New Words or people:
  • Luria, Isaac (14)-Pi's religious studies is in the cosmogony of this person
  • Cosmogony (14)- a theory or story of the origin and development of the universe, the solar system, or the earth-moon system.
  • Beebe(14)-Study of sloth's
  • Bullock(15)-Study sloths and decaying branches.
  • Tirler (15)-study of sloths
  • Thar Desert (34) region of rolling sand hills located partly in Rajasthan state, northwestern India
  • Apothecary (38)- one who prepares and sells drugs or compounds for medicinal purposes
  • Hediger (60)-place of intimidation  in the social order of animals.
  • Pandit (88)
  • Wallah (89)
  • R.K. Narayan (94)
  • Sri Ramakrishna (96)
  • Morarji Desal (101)
  • zoomorphism (107) 1. the conception or representation of deities in the form of animals 2. the use of animal forms or symbols in art, literature, etc
  • dyspeptic (123) Of or having indigestion or consequent irritability or depression.
  • durian (146)
  • chandlers (166)
  • Diwali (168)
  • masala dosai (168)
  • oothappam (168)
  • dorados (179)
  • prusten (189)
  • oestrous (189)
  • lassi (247)
  • gaff (298)
  • meekrats (300)

Good Quotes:
  • Those we meet can changes us, sometimes so profoundly that we are not the same after wards, even unto our names. (33)
  • There are no grounds for going beyond a scientific explanation of reality and no sound reason for believing anything but our sense experience (41). (This is Martel's statement of rationalism and scientific thought.)
  • Doubt is useful for a while. We must all pass through the garden of Gethsemane. (42)
  • To choose doubt as a philosophy of life is akin to choosing immobility as a means of transportation. (42)
  • All living things contain a measure of madness that moves them in strange, sometimes inexplicable ways. This madness can be saving; it is part and parcel off the ability to adapt. (55)
  • Animals that escape go from the known into the unknown—and if there is one thing an animal hates above all else, it is the unknown. (55)
  • There are always those who take it upon themselves to defend God, as if Ultimate Reality, as if the the sustaining frame of existence, were something weak and helpless. (91)
  • people fail to realize that it is on the inside that God must be defended, not on the outside. (91)
  • Religion is about our dignity, not our depravity. (92)
  • Long term, bad politics is bad for business. (102)
  • Why can't reason give greater answers? Why can we throw a question further than we can pull in an answer? (120)
  • When your own life is threatened, your sense of empathy is blunted by a terrible, selfish hunger for survival. (144)
  • To be drunk on alcohol is disgraceful, but to be drunk on water is noble and ecstatic. (169)
  • I must say a word about fear.
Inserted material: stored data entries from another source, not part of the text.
-- pv_equiv track=rewrite | github.com/sparklost/endcord-debug | endcord/search.py | fuzzy_match_score_single
-- ===== SOURCE A (Python) =====
-- def fuzzy_match_score_single(query, candidate):
--     """
--     Calculates score for fuzzy matching of single query word.
--     Consecutive matches will have larger score.
--     Matches closer to the start of the candidate string will have larger score.
--     Score is not limited.
--     """
--     query_lower, candidate_lower = query.lower(), candidate.lower()
--     qlen, clen = len(query), len(candidate)
--     qpos, cpos = 0, 0
--     score = 0
--     last_match_pos = -1
--     while qpos < qlen and cpos < clen:
--         if query_lower[qpos] == candidate_lower[cpos]:
--             if last_match_pos == cpos - 1:
--                 score += 10   # consecutive match adds more score
--             else:
--                 score += 1   # match after some gap
--             last_match_pos = cpos
--             qpos += 1
--         cpos += 1
--     if qpos == qlen:
--         # bonus for match starting early in candidate
--         score += max(0, 10 - last_match_pos)
--         return score
--     return 0
-- ===== SOURCE B (Python) =====
-- def fuzzy_match_score_single(query, candidate):
--     q = query.lower()
--     c = candidate.lower()
--     positions = []
--     qi = 0
--     for ci, ch in enumerate(c):
--         if qi < len(q) and q[qi] == ch:
--             positions.append(ci)
--             qi += 1
--     if qi < len(q):
--         return 0
--     score = 0
--     prev = -1
--     for p in positions:
--         score += 10 if p == prev + 1 else 1
--         prev = p
--     return score + max(0, 10 - prev)
-- ===== Notes on version B (the rewrite author's own statement) =====
-- stated objective: alternative
-- what changed: Replaces A's single while-loop with interleaved scoring state by a two-phase design: a greedy two-pointer scan that records matched candidate indices, then a separate pass over that position list computing consecutive-match bonuses and the early-start bonus.
import Mathlib
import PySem

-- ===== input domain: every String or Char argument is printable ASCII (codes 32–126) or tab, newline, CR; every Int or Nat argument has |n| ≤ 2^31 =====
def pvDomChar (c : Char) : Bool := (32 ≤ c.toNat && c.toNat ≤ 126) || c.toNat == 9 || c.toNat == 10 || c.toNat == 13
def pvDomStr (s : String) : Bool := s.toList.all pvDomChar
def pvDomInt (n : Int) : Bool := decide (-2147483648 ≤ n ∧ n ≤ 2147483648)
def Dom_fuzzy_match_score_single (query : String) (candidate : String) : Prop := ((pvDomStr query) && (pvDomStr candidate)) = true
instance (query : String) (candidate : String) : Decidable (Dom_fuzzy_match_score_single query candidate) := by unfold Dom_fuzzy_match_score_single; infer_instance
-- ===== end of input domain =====

-- B restructures A's single stateful while-loop into two phases (match-position scan, then scoring pass); same cost, no behaviour change.

-- ===== PORT A =====
-- A's while loop: state (remaining query, remaining candidate, cpos, score, last_match_pos);
-- returns (remaining query, score, last_match_pos) when qpos = qlen or cpos = clen.
def fuzzyA_loop : List Char → List Char → Int → Int → Int → List Char × Int × Int
  | qs, [], _, score, last => (qs, score, last)
  | [], _ :: _, _, score, last => ([], score, last)
  | q :: qt, c :: ct, cpos, score, last =>
      if q = c then
        fuzzyA_loop qt ct (cpos + 1) (score + (if last = cpos - 1 then 10 else 1)) cpos
      else
        fuzzyA_loop (q :: qt) ct (cpos + 1) score last

def fuzzy_match_score_single (query : String) (candidate : String) : Int :=
  let ql := (PySem.Str.lower query).toList
  let cl := (PySem.Str.lower candidate).toList
  let r := fuzzyA_loop ql cl 0 0 (-1)
  if r.1 = [] then r.2.1 + max 0 (10 - r.2.2) else 0

-- ===== PORT B =====
-- B phase 1: greedy scan collecting matched candidate indices (enumerate ported as an index counter);
-- returns (positions, remaining query).
def fuzzyB_scan : List Char → List Char → Int → List Int × List Char
  | qs, [], _ => ([], qs)
  | [], _ :: rest, ci => fuzzyB_scan [] rest (ci + 1)
  | q :: qt, ch :: rest, ci =>
      if q = ch then
        let r := fuzzyB_scan qt rest (ci + 1)
        (ci :: r.1, r.2)
      else
        fuzzyB_scan (q :: qt) rest (ci + 1)

-- B phase 2: fold over the position list; returns (score, prev).
def fuzzyB_score : List Int → Int → Int → Int × Int
  | [], prev, score => (score, prev)
  | p :: rest, prev, score => fuzzyB_score rest p (score + (if p = prev + 1 then 10 else 1))

def fuzzy_match_score_single_alt (query : String) (candidate : String) : Int :=
  let ql := (PySem.Str.lower query).toList
  let cl := (PySem.Str.lower candidate).toList
  let scan := fuzzyB_scan ql cl 0
  if scan.2 = [] then
    let sc := fuzzyB_score scan.1 (-1) 0
    sc.1 + max 0 (10 - sc.2)
  else 0

-- ===== PRECONDITION & SPEC =====
def Spec_fuzzy_match_score_single (query : String) (candidate : String) (out : Int) : Prop := out = fuzzy_match_score_single_alt query candidate
instance (query : String) (candidate : String) (out : Int) : Decidable (Spec_fuzzy_match_score_single query candidate out) := by unfold Spec_fuzzy_match_score_single; infer_instance

-- ===== CLAIM (what is proved, stated in full; the proofs are below) =====
def Claim_equal_fuzzy_match_score_single : Prop := ∀ (query : String) (candidate : String), Dom_fuzzy_match_score_single query candidate → Spec_fuzzy_match_score_single query candidate (fuzzy_match_score_single query candidate)

-- ===== LEMMAS AND PROOFS =====

-- With an exhausted query, B's scan consumes the candidate and returns ([], []).
theorem fuzzyB_scan_empty (cs : List Char) (ci : Int) :
    fuzzyB_scan [] cs ci = ([], []) := by
  induction cs generalizing ci with
  | nil => rfl
  | cons c ct ih => simp [fuzzyB_scan, ih]

-- A's loop equals B's scan followed by B's scoring pass.
theorem fuzzyA_eq_scan_score (cs qs : List Char) (cpos score last : Int) :
    fuzzyA_loop qs cs cpos score last =
      ((fuzzyB_scan qs cs cpos).2,
        fuzzyB_score (fuzzyB_scan qs cs cpos).1 last score) := by
  induction cs generalizing qs cpos score last with
  | nil => cases qs <;> simp [fuzzyA_loop, fuzzyB_scan, fuzzyB_score]
  | cons c ct ih =>
      cases qs with
      | nil =>
          simp [fuzzyA_loop, fuzzyB_scan, fuzzyB_scan_empty, fuzzyB_score]
      | cons q qt =>
          by_cases h : q = c
          · subst h
            simp only [fuzzyA_loop, fuzzyB_scan]
            rw [ih]
            have hcond : (if last = cpos - 1 then (10 : Int) else 1) =
                (if cpos = last + 1 then (10 : Int) else 1) := by
              by_cases hl : last = cpos - 1
              · rw [if_pos hl, if_pos (by omega)]
              · rw [if_neg hl, if_neg (by omega)]
            simp [fuzzyB_score, hcond]
          · simp only [fuzzyA_loop, fuzzyB_scan, if_neg h]
            rw [ih]

-- ===== VERDICT (by name: the statement is the Claim_ definition above) =====
theorem fuzzy_match_score_single_spec : Claim_equal_fuzzy_match_score_single := by
  intro query candidate _
  unfold Spec_fuzzy_match_score_single
  unfold fuzzy_match_score_single fuzzy_match_score_single_alt
  dsimp only
  rw [fuzzyA_eq_scan_score]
It is life's only opponent. (187)
  • Life is a peephole, a single tiny entry onto a vastness. (204)
  • Time is an illusion that only makes us pant. (218)
  • Faith in God is an opening up, a letting go, a deep trust, a free act of love. (241)
  • At moments of wonder, it is easy to avoid small thinking, to entertain thoughts that span the universe, that capture both thunder and tinkle, thick and thin, the near and the far. (272)
  • It's important in life to conclude things properly. Only then can you let go. (317)

References:














Spoiler:

But the story has a third part where representatives of the ship talk with Pi after his survival. They tell a different story—one where a cook, Pi's mother, a sailor and Pi survive the shipwreck in a lifeboat. The question which Pi asks the representatives is, which story do you prefer?